-- pv_equiv track=rewrite | github.com/Ereshkigal-h/school_code | school_code/NEFUUoA-Software Fundamentals-2024 AutumnLab Test Revision/2.py | get_sum_of_neighbours
-- ===== SOURCE A (Python) =====
-- def get_sum_of_neighbours(a_list):
--     new_list=[]
--     for i in range(len(a_list)):
--         if i == 0:
--             new_list+=[a_list[i+1]]
--         elif i==len(a_list) -1:
--             new_list+=[a_list[i-1]]
--         else:
--             new_list+=[a_list[i-1]+a_list[i+1]]
--     return new_list
-- ===== SOURCE B (Python) =====
-- def get_sum_of_neighbours(a_list):
--     if not a_list:
--         return []
--     interior = [p + q for p, q in zip(a_list, a_list[2:])]
--     return [a_list[1]] + interior + [a_list[-2]]
-- ===== Notes on version B (the rewrite author's own statement) =====
-- stated objective: simpler
-- what changed: Replaces the index loop with per-iteration branching by an endpoint/interior decomposition: the interior is a branch-free zip of the list with itself shifted by two, bracketed by the two endpoint values.
import Mathlib
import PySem

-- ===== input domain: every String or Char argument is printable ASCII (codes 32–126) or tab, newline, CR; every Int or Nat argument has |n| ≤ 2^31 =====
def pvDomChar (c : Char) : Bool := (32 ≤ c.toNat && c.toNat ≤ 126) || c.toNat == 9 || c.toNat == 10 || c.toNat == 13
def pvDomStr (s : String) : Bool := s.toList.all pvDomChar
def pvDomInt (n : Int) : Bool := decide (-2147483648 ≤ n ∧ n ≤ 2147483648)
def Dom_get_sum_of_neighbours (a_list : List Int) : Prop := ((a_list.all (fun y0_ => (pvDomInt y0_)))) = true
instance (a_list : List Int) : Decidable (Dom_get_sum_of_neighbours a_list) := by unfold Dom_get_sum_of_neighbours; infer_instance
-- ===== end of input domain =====

-- B replaces A's index loop with per-iteration branching by an endpoint/interior
-- decomposition (zip of the list with its 2-shift, bracketed by the two endpoint values); same O(n) cost.


-- ===== PORT A =====
-- literal port of A's index loop; under Pre_ every index it uses is in range, so pyGetD's default 0 is never produced
def get_sum_of_neighbours (a_list : List Int) : List Int :=
  (PySem.List.pyRange 0 a_list.length 1).foldl (fun new_list i =>
    if i == 0 then
      new_list ++ [PySem.List.pyGetD a_list (i + 1) 0]
    else if i == (a_list.length : Int) - 1 then
      new_list ++ [PySem.List.pyGetD a_list (i - 1) 0]
    else
      new_list ++ [PySem.List.pyGetD a_list (i - 1) 0 + PySem.List.pyGetD a_list (i + 1) 0]) []

-- ===== PORT B =====
def get_sum_of_neighbours_alt (a_list : List Int) : List Int :=
  match a_list with
  | [] => []
  | _ :: _ =>
    let interior := (a_list.zip (PySem.List.slice a_list (some 2) none)).map (fun pq => pq.1 + pq.2)
    [PySem.List.pyGetD a_list 1 0] ++ interior ++ [PySem.List.pyGetD a_list (-2) 0]

-- ===== PRECONDITION & SPEC =====
-- Pre_ excludes exactly the one-element lists, on which the Python A raises IndexError (a_list[1]); B raises there too.
def Pre_get_sum_of_neighbours (a_list : List Int) : Prop := a_list.length ≠ 1
instance (a_list : List Int) : Decidable (Pre_get_sum_of_neighbours a_list) := by unfold Pre_get_sum_of_neighbours; infer_instance
def pvWitness_get_sum_of_neighbours : List Int := [3, -1, 4, 1]

def Spec_get_sum_of_neighbours (a_list : List Int) (out : List Int) : Prop := out = get_sum_of_neighbours_alt a_list
instance (a_list : List Int) (out : List Int) : Decidable (Spec_get_sum_of_neighbours a_list out) := by unfold Spec_get_sum_of_neighbours; infer_instance

-- ===== CLAIM (what is proved, stated in full; the proofs are below) =====
def Claim_equal_get_sum_of_neighbours : Prop := ∀ (a_list : List Int), Dom_get_sum_of_neighbours a_list → Pre_get_sum_of_neighbours a_list → Spec_get_sum_of_neighbours a_list (get_sum_of_neighbours a_list)

-- ===== LEMMAS AND PROOFS =====

theorem pv_getD_neg_two (xs : List Int) (h : 2 ≤ xs.length) :
    PySem.List.pyGetD xs (-2) 0 = xs.getD (xs.length - 2) 0 := by
  have h2 : (0:Int) ≤ -2 + xs.length := by omega
  have h3 : (-2 + (xs.length:Int)).toNat = xs.length - 2 := by omega
  simp [PySem.List.pyGetD, PySem.List.pyGet?, PySem.List.pyIdx?, h]

theorem pv_A_map (xs : List Int) :
    get_sum_of_neighbours xs = (List.range xs.length).map (fun (k : Nat) =>
      if (k : Int) = 0 then PySem.List.pyGetD xs ((k : Int) + 1) 0
      else if (k : Int) = (xs.length : Int) - 1 then PySem.List.pyGetD xs ((k : Int) - 1) 0
      else PySem.List.pyGetD xs ((k : Int) - 1) 0 + PySem.List.pyGetD xs ((k : Int) + 1) 0) := by
  unfold get_sum_of_neighbours
  have hf : (fun (new_list : List Int) (i : Int) =>
      if i == 0 then new_list ++ [PySem.List.pyGetD xs (i + 1) 0]
      else if i == (xs.length : Int) - 1 then new_list ++ [PySem.List.pyGetD xs (i - 1) 0]
      else new_list ++ [PySem.List.pyGetD xs (i - 1) 0 + PySem.List.pyGetD xs (i + 1) 0])
      = fun new_list i => new_list ++ [if i = 0 then PySem.List.pyGetD xs (i + 1) 0
          else if i = (xs.length : Int) - 1 then PySem.List.pyGetD xs (i - 1) 0
          else PySem.List.pyGetD xs (i - 1) 0 + PySem.List.pyGetD xs (i + 1) 0] := by
    funext acc i
    simp only [beq_iff_eq]
    split_ifs <;> rfl
  rw [hf, PySem.List.foldl_append_singleton_eq_map, PySem.List.pyRange_one, List.map_map]
  simp only [List.nil_append, Int.sub_zero, Int.toNat_natCast]
  refine List.map_congr_left fun k _ => ?_
  simp

theorem pv_main (xs : List Int) (h : xs.length ≠ 1) :
    get_sum_of_neighbours xs = get_sum_of_neighbours_alt xs := by
  match xs, h with
  | [], _ => rfl
  | [x], h => exact absurd rfl h
  | a :: b :: t, _ =>
    rw [pv_A_map]
    have hdrop : PySem.List.slice (a :: b :: t) (some 2) none = t := by
      have h2 := PySem.List.slice_from (a :: b :: t) (a := 2) (by norm_num)
      simpa using h2
    simp only [get_sum_of_neighbours_alt, hdrop]
    apply List.ext_getElem
    · simp; omega
    · intro i hi1 hi2
      simp only [List.length_map, List.length_range] at hi1
      have hlen : (a :: b :: t).length = t.length + 2 := by simp
      rw [List.getElem_map, List.getElem_range]
      by_cases h0 : i = 0
      · subst h0
        norm_num
      · by_cases hl : i = t.length + 1
        · subst hl
          have hc0 : ((t.length + 1 : Nat) : Int) ≠ 0 := by push_cast; omega
          have hc1 : ((t.length + 1 : Nat) : Int) = ((a :: b :: t).length : Int) - 1 := by
            push_cast [hlen]; omega
          rw [if_neg (by exact_mod_cast hc0), if_pos hc1,
              List.getElem_append_right (by simp)]
          have hi : ((t.length + 1 : Nat) : Int) - 1 = (t.length : Int) := by push_cast; ring
          rw [hi, PySem.List.pyGetD_natCast]
          simp [pv_getD_neg_two _ (by simp : 2 ≤ (a :: b :: t).length)]
        · obtain ⟨j, rfl⟩ : ∃ j, i = j + 1 := ⟨i - 1, by omega⟩
          have hj : j < t.length := by
            have := hi1; rw [hlen] at this; omega
          have hc0 : ((j + 1 : Nat) : Int) ≠ 0 := by push_cast; omega
          have hc1 : ((j + 1 : Nat) : Int) ≠ ((a :: b :: t).length : Int) - 1 := by
            rw [hlen]; push_cast; omega
          rw [if_neg hc0, if_neg hc1]
          have e1 : ((j + 1 : Nat) : Int) - 1 = ((j : Nat) : Int) := by push_cast; ring
          have e2 : ((j + 1 : Nat) : Int) + 1 = ((j + 2 : Nat) : Int) := by push_cast; ring
          rw [e1, e2, PySem.List.pyGetD_natCast, PySem.List.pyGetD_natCast,
              List.getElem_append_left (by simp; omega), List.getElem_append_right (by simp),
              List.getElem_map, List.getElem_zip]
          have g1 : (a :: b :: t).getD j 0 = (a :: b :: t)[j]'(by simp; omega) :=
            List.getD_eq_getElem _ _ (by simp; omega)
          have g2 : (a :: b :: t).getD (j + 2) 0 = t[j]'hj := by
            rw [List.getD_eq_getElem _ _ (by simp; omega)]; simp
          rw [g1, g2]
          simp

-- ===== VERDICT (by name: the statement is the Claim_ definition above) =====
theorem get_sum_of_neighbours_spec : Claim_equal_get_sum_of_neighbours := by
  intro xs _ hpre
  exact pv_main xs hpre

• **PROBLEM DESCRIPTION**
Your reply should consist of one number: how many lines above contain the word "Python".

• **ANSWER SPACE**
3